The National Institute of Statistics advances several factors which partly explain the lower survival rate in France of very premature babies compared to other European countries:

  • Advances in medicine allow very premature babies to be born alive and not stillborn;
  • the higher age of women at childbearing leads to more high-risk births;
  • multiple births, on the rise, then on a high plateau until 2018 before decreasing slightly, also increasing the number of births at risk;
  • perinatal health was changing “worrying” certain indicators overseas according to a report by Public Health France, published in September 2022;
  • social insecurity is on the rise as the proportion of births covered by Medicare is declining and that covered by State Medical Aid is increasing;
  • the proportion of homeless women giving birth is on the rise, as is the proportion of overweight women;
  • maternal smoking remains high in France.

Finally, INSEE offers a final explanation: in France, more women decided, between 2014 and 2018, to keep a fetus when a serious pathology had been diagnosed.

National disparities

The infant mortality rate is higher in the overseas departments, and, in France, in the department of Seine-Saint-Denis in particular. In the overseas departments, they amount to 7.7 deaths per 1,000 live births, well above the average infant mortality rate.
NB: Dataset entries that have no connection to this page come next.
-- pv_equiv track=rewrite | github.com/sorihanul/wiki-runtime | scripts/wiki_runtime.py | render_canon_note
-- ===== SOURCE A (Python) =====
-- def format_metadata_line(key: str, value: str) -> str:
--     return f"- {key}: `{value}`"
--
-- def render_canon_note(
--     title: str,
--     metadata: dict[str, str],
--     canon_lines: list[str],
--     evidence_lines: list[str],
--     supersession_lines: list[str],
-- ) -> str:
--     key_order = [
--         "promoted_from",
--         "promoted_at",
--         "merged_from",
--         "merged_at",
--         "claim_state",
--         "evidence",
--         "evidence_mode",
--         "freshness",
--         "confidence",
--         "confidence_basis",
--         "scope",
--         "supersession",
--         "stale_flag",
--         "conflict_with",
--         "source_count",
--         "source_count_basis",
--         "last_reviewed",
--         "temporal_state",
--         "canon_kind",
--     ]
--     metadata_lines = [format_metadata_line(key, metadata[key]) for key in key_order if key in metadata]
--     for key in metadata:
--         if key not in key_order:
--             metadata_lines.append(format_metadata_line(key, metadata[key]))
--
--     body = [
--         f"# {title}",
--         "",
--         *metadata_lines,
--         "",
--         "## canon",
--         *(canon_lines or ["- canon content is derived from the source note."]),
--         "",
--         "## evidence",
--         *(evidence_lines or ["- no evidence listed"]),
--         "",
--         "## supersession",
--         *(supersession_lines or ["- none"]),
--     ]
--     return "\n".join(body).rstrip() + "\n"
-- ===== SOURCE B (Python) =====
-- def format_metadata_line(key: str, value: str) -> str:
--     return f"- {key}: `{value}`"
--
-- def render_canon_note(
--     title: str,
--     metadata: dict[str, str],
--     canon_lines: list[str],
--     evidence_lines: list[str],
--     supersession_lines: list[str],
-- ) -> str:
--     key_order = [
--         "promoted_from",
--         "promoted_at",
--         "merged_from",
--         "merged_at",
--         "claim_state",
--         "evidence",
--         "evidence_mode",
--         "freshness",
--         "confidence",
--         "confidence_basis",
--         "scope",
--         "supersession",
--         "stale_flag",
--         "conflict_with",
--         "source_count",
--         "source_count_basis",
--         "last_reviewed",
--         "temporal_state",
--         "canon_kind",
--     ]
--
--     def pick(order, items):
--         if not order:
--             return [format_metadata_line(k, v) for k, v in items]
--         head = order[0]
--         hits = [format_metadata_line(k, v) for k, v in items if k == head]
--         return hits + pick(order[1:], [(k, v) for k, v in items if k != head])
--
--     body = [f"# {title}", "", *pick(key_order, list(metadata.items()))]
--     for name, lines, default in (
--         ("canon", canon_lines, "- canon content is derived from the source note."),
--         ("evidence", evidence_lines, "- no evidence listed"),
--         ("supersession", supersession_lines, "- none"),
--     ):
--         body += ["", f"## {name}", *(lines or [default])]
--     return "\n".join(body).rstrip() + "\n"
-- ===== Notes on version B (the rewrite author's own statement) =====
-- stated objective: alternative
-- what changed: B builds the metadata lines by a recursive partition of the dict items along key_order (each step takes the hits of the head key and recurses on the remaining items), replacing A's two passes with membership tests in both directions, and assembles the three trailing sections by a fold over a section table instead of one literal splice.
import Mathlib
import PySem

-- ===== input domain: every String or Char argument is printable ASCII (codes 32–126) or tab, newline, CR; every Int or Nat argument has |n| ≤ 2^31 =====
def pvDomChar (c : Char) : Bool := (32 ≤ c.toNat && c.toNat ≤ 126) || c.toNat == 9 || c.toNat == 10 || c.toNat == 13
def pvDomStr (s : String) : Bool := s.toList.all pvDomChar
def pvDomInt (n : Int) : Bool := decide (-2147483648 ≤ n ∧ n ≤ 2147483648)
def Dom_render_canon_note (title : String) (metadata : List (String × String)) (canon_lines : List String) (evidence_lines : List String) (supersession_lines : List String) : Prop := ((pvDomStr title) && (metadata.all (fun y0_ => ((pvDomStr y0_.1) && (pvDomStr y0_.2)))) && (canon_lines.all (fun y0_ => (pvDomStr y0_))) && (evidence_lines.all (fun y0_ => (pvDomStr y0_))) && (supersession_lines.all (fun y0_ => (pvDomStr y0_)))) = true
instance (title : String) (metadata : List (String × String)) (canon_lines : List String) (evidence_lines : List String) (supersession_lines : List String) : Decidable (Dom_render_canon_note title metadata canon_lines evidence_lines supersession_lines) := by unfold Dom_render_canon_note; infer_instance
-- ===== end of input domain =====

-- B replaces A's two-pass filter-then-append assembly of the metadata lines by a recursive
-- partition of the dict items along key_order, and assembles the three sections by a fold
-- over a section table (objective: alternative; same cost).

-- ===== PORT A =====
def format_metadata_line (key : String) (value : String) : String :=
  "- " ++ key ++ ": `" ++ value ++ "`"

def pvKeyOrder : List String :=
  ["promoted_from", "promoted_at", "merged_from", "merged_at", "claim_state",
   "evidence", "evidence_mode", "freshness", "confidence", "confidence_basis",
   "scope", "supersession", "stale_flag", "conflict_with", "source_count",
   "source_count_basis", "last_reviewed", "temporal_state", "canon_kind"]

def render_canon_note (title : String) (metadata : List (String × String)) (canon_lines : List String) (evidence_lines : List String) (supersession_lines : List String) : String :=
  let d : PySem.Dict String String := PySem.Dict.ofList metadata
  let key_order := pvKeyOrder
  let metadata_lines :=
    (key_order.filter (fun key => d.contains key)).map
      (fun key => format_metadata_line key (d.getD key ""))
  let metadata_lines :=
    (PySem.Dict.keys d).foldl
      (fun acc key =>
        if key_order.contains key then acc
        else acc ++ [format_metadata_line key (d.getD key "")])
      metadata_lines
  let body :=
    ["# " ++ title, ""] ++ metadata_lines ++ ["", "## canon"]
      ++ (if canon_lines.isEmpty then ["- canon content is derived from the source note."] else canon_lines)
      ++ ["", "## evidence"]
      ++ (if evidence_lines.isEmpty then ["- no evidence listed"] else evidence_lines)
      ++ ["", "## supersession"]
      ++ (if supersession_lines.isEmpty then ["- none"] else supersession_lines)
  PySem.Str.rstrip (PySem.Str.join "\n" body) ++ "\n"

-- ===== PORT B =====
def pvFmtB (p : String × String) : String :=
  "- " ++ p.1 ++ ": `" ++ p.2 ++ "`"

def pvPick : List String → List (String × String) → List String
  | [], items => items.map pvFmtB
  | head :: rest, items =>
      (items.filter (fun p => p.1 == head)).map pvFmtB
        ++ pvPick rest (items.filter (fun p => p.1 != head))

def render_canon_note_alt (title : String) (metadata : List (String × String)) (canon_lines : List String) (evidence_lines : List String) (supersession_lines : List String) : String :=
  let items := (PySem.Dict.ofList metadata : PySem.Dict String String).items
  let sections : List (String × List String × String) :=
    [("canon", canon_lines, "- canon content is derived from the source note."),
     ("evidence", evidence_lines, "- no evidence listed"),
     ("supersession", supersession_lines, "- none")]
  let body :=
    sections.foldl
      (fun acc s => acc ++ ["", "## " ++ s.1] ++ (if s.2.1.isEmpty then [s.2.2] else s.2.1))
      (["# " ++ title, ""] ++ pvPick pvKeyOrder items)
  PySem.Str.rstrip (PySem.Str.join "\n" body) ++ "\n"

-- ===== PRECONDITION & SPEC =====
def Spec_render_canon_note (title : String) (metadata : List (String × String)) (canon_lines : List String) (evidence_lines : List String) (supersession_lines : List String) (out : String) : Prop := out = render_canon_note_alt title metadata canon_lines evidence_lines supersession_lines
instance (title : String) (metadata : List (String × String)) (canon_lines : List String) (evidence_lines : List String) (supersession_lines : List String) (out : String) : Decidable (Spec_render_canon_note title metadata canon_lines evidence_lines supersession_lines out) := by unfold Spec_render_canon_note; infer_instance

-- ===== CLAIM (what is proved, stated in full; the proofs are below) =====
def Claim_equal_render_canon_note : Prop := ∀ (title : String) (metadata : List (String × String)) (canon_lines : List String) (evidence_lines : List String) (supersession_lines : List String), Dom_render_canon_note title metadata canon_lines evidence_lines supersession_lines → Spec_render_canon_note title metadata canon_lines evidence_lines supersession_lines (render_canon_note title metadata canon_lines evidence_lines supersession_lines)

-- ===== LEMMAS AND PROOFS =====

-- the two formatting helpers agree (same f-string)
theorem pvFmtB_eq (p : String × String) : pvFmtB p = format_metadata_line p.1 p.2 := rfl

-- pvPick on any item list: for each key of a nodup `ko`, in order, all its hits; then the leftovers.
theorem pvPick_eq (ko : List String) : ∀ items : List (String × String), ko.Nodup →
    pvPick ko items =
      ko.flatMap (fun k => (items.filter (fun p => p.1 == k)).map pvFmtB)
        ++ (items.filter (fun p => !ko.contains p.1)).map pvFmtB := by
  induction ko with
  | nil => intro items _; simp [pvPick]
  | cons head rest ih =>
    intro items hnd
    obtain ⟨hhead, hrest⟩ := List.nodup_cons.mp hnd
    rw [pvPick, ih _ hrest, List.flatMap_cons, List.append_assoc]
    congr 1
    congr 1
    · apply List.flatMap_congr
      intro k hk
      have hne : k ≠ head := fun h => hhead (h ▸ hk)
      congr 1
      rw [List.filter_filter]
      apply List.filter_congr; intro a _
      by_cases hak : a.1 = k <;> simp [hak, hne]
    · congr 1
      rw [List.filter_filter]
      apply List.filter_congr; intro a _
      by_cases hah : a.1 = head <;> simp [hah]

-- with nodup keys, the hits of one key are exactly what the dict lookup yields
theorem pvFilterKey (l : List (String × String)) (k : String)
    (hnd : (l.map Prod.fst).Nodup) :
    (l.filter (fun p => p.1 == k)).map pvFmtB =
      ((PySem.Dict.mk l).get? k).elim [] (fun v => [format_metadata_line k v]) := by
  induction l with
  | nil => simp [PySem.Dict.get?]
  | cons a l ih =>
    have hnd' : (a.1 :: l.map Prod.fst).Nodup := by simpa using hnd
    obtain ⟨ha, hl⟩ := List.nodup_cons.mp hnd' 
    rw [PySem.Dict.get?_mk_cons]
    by_cases h : a.1 = k
    · subst h
      have : l.filter (fun p => p.1 == a.1) = [] := by
        rw [List.filter_eq_nil_iff]
        intro p hp hpk
        exact ha (List.mem_map.mpr ⟨p, hp, beq_iff_eq.mp hpk⟩)
      simp [this, pvFmtB_eq]
    · have hb : (a.1 == k) = false := beq_eq_false_iff_ne.mpr h
      simp only [List.filter_cons, hb, Bool.false_eq_true, if_false]
      exact ih hl

-- A's first pass (ordered keys present in the dict) in flatMap form
theorem pvPartA1 (d : PySem.Dict String String) (hnd : d.keys.Nodup) (ko : List String) :
    (ko.filter (fun key => d.contains key)).map
        (fun key => format_metadata_line key (d.getD key "")) =
      ko.flatMap (fun k => (d.items.filter (fun p => p.1 == k)).map pvFmtB) := by
  induction ko with
  | nil => simp
  | cons k ko ih =>
    obtain ⟨l⟩ := d
    rw [List.flatMap_cons, ← ih, pvFilterKey l k hnd]
    rw [List.filter_cons]
    rw [PySem.Dict.contains_eq_isSome_get?]
    cases h : (PySem.Dict.mk l).get? k with
    | none => simp
    | some v =>
      have : (PySem.Dict.mk l).getD k "" = v := by
        show ((PySem.Dict.mk l).get? k).getD "" = v
        rw [h]; rfl
      simp [this]

-- A's second pass (keys outside key_order) as a filtered map over the items
theorem pvPartA2 (d : PySem.Dict String String) (hnd : d.keys.Nodup) (ko : List String)
    (init : List String) :
    d.keys.foldl
        (fun acc key =>
          if ko.contains key then acc
          else acc ++ [format_metadata_line key (d.getD key "")])
        init =
      init ++ (d.items.filter (fun p => !ko.contains p.1)).map pvFmtB := by
  have hf : (fun (acc : List String) key =>
        if ko.contains key then acc
        else acc ++ [format_metadata_line key (d.getD key "")]) =
      (fun acc key =>
        if !ko.contains key then acc ++ [format_metadata_line key (d.getD key "")] else acc) := by
    funext acc key
    cases ko.contains key <;> simp
  rw [hf, PySem.List.foldl_append_if]
  congr 1
  have hkeys : d.keys = d.items.map Prod.fst := rfl
  rw [hkeys, List.filter_map, List.map_map]
  apply List.map_congr_left
  intro p hp
  obtain ⟨k, v⟩ := p
  have hpmem : (k, v) ∈ d.items := (List.mem_filter.mp hp).1
  have : d.getD k "" = v := PySem.Dict.getD_of_mem_items d hpmem hnd ""
  simp [Function.comp, this, pvFmtB_eq]

-- the metadata lines agree
theorem pvMeta_eq (metadata : List (String × String)) :
    ((PySem.Dict.keys (PySem.Dict.ofList metadata)).foldl
        (fun acc key =>
          if pvKeyOrder.contains key then acc
          else acc ++ [format_metadata_line key ((PySem.Dict.ofList metadata).getD key "")])
        ((pvKeyOrder.filter (fun key => (PySem.Dict.ofList metadata).contains key)).map
          (fun key => format_metadata_line key ((PySem.Dict.ofList metadata).getD key "")))) =
      pvPick pvKeyOrder (PySem.Dict.ofList metadata : PySem.Dict String String).items := by
  have hnd : (PySem.Dict.ofList metadata : PySem.Dict String String).keys.Nodup :=
    PySem.Dict.nodup_keys_ofList metadata
  rw [pvPartA2 _ hnd, pvPartA1 _ hnd,
    pvPick_eq pvKeyOrder _ (by unfold pvKeyOrder; decide)]

-- ===== VERDICT (by name: the statement is the Claim_ definition above) =====
theorem render_canon_note_spec : Claim_equal_render_canon_note := by
  intro title metadata canon_lines evidence_lines supersession_lines _
  unfold Spec_render_canon_note render_canon_note render_canon_note_alt
  simp only [List.foldl_cons, List.foldl_nil, pvMeta_eq]
  simp [List.append_assoc]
In Seine-Saint-Denis, this figure reaches 5.4. Elsewhere in France, the departments with the highest infant mortality rate are Indre-et-Loire (5.2‰), Jura (5.2‰) and Lot (5.1‰). These four departments in France are the only ones with an infant mortality rate above 5‰. Concerning Seine-Saint-Denis, we know that mothers are in poorer health and the use of care is lower than the national average.

What about elsewhere in Europe?

On a European scale, the infant mortality rate is 3.3‰, ie 0.4 points lower than in France. “Contrary to France, the infant mortality rate in Europe continues to decrease on average, although at a very low rate since 2012”, specifies INSEE. Thus, while France was in third position among the countries with the lowest infant mortality rate between 1996 and 2000, it is now in 20e position.

Logically, the most marked declines in this rate were observed in the countries where it was highest. Between the periods 1996-2000 and 2016-2020, the figures fell by more than 60% in many Eastern European countries (Hungary, Bulgaria, Poland, Cyprus, etc.).

Over the same periods, infant mortality fell by 49% in Finland, 36% in Sweden to respectively reach 2‰ in 2016 and 2.3‰ in 2020. In France, “with a drop of only 20% in infant mortality in two decades, this is one of the lowest declines in Europe over the period”, confirms the statistics institute.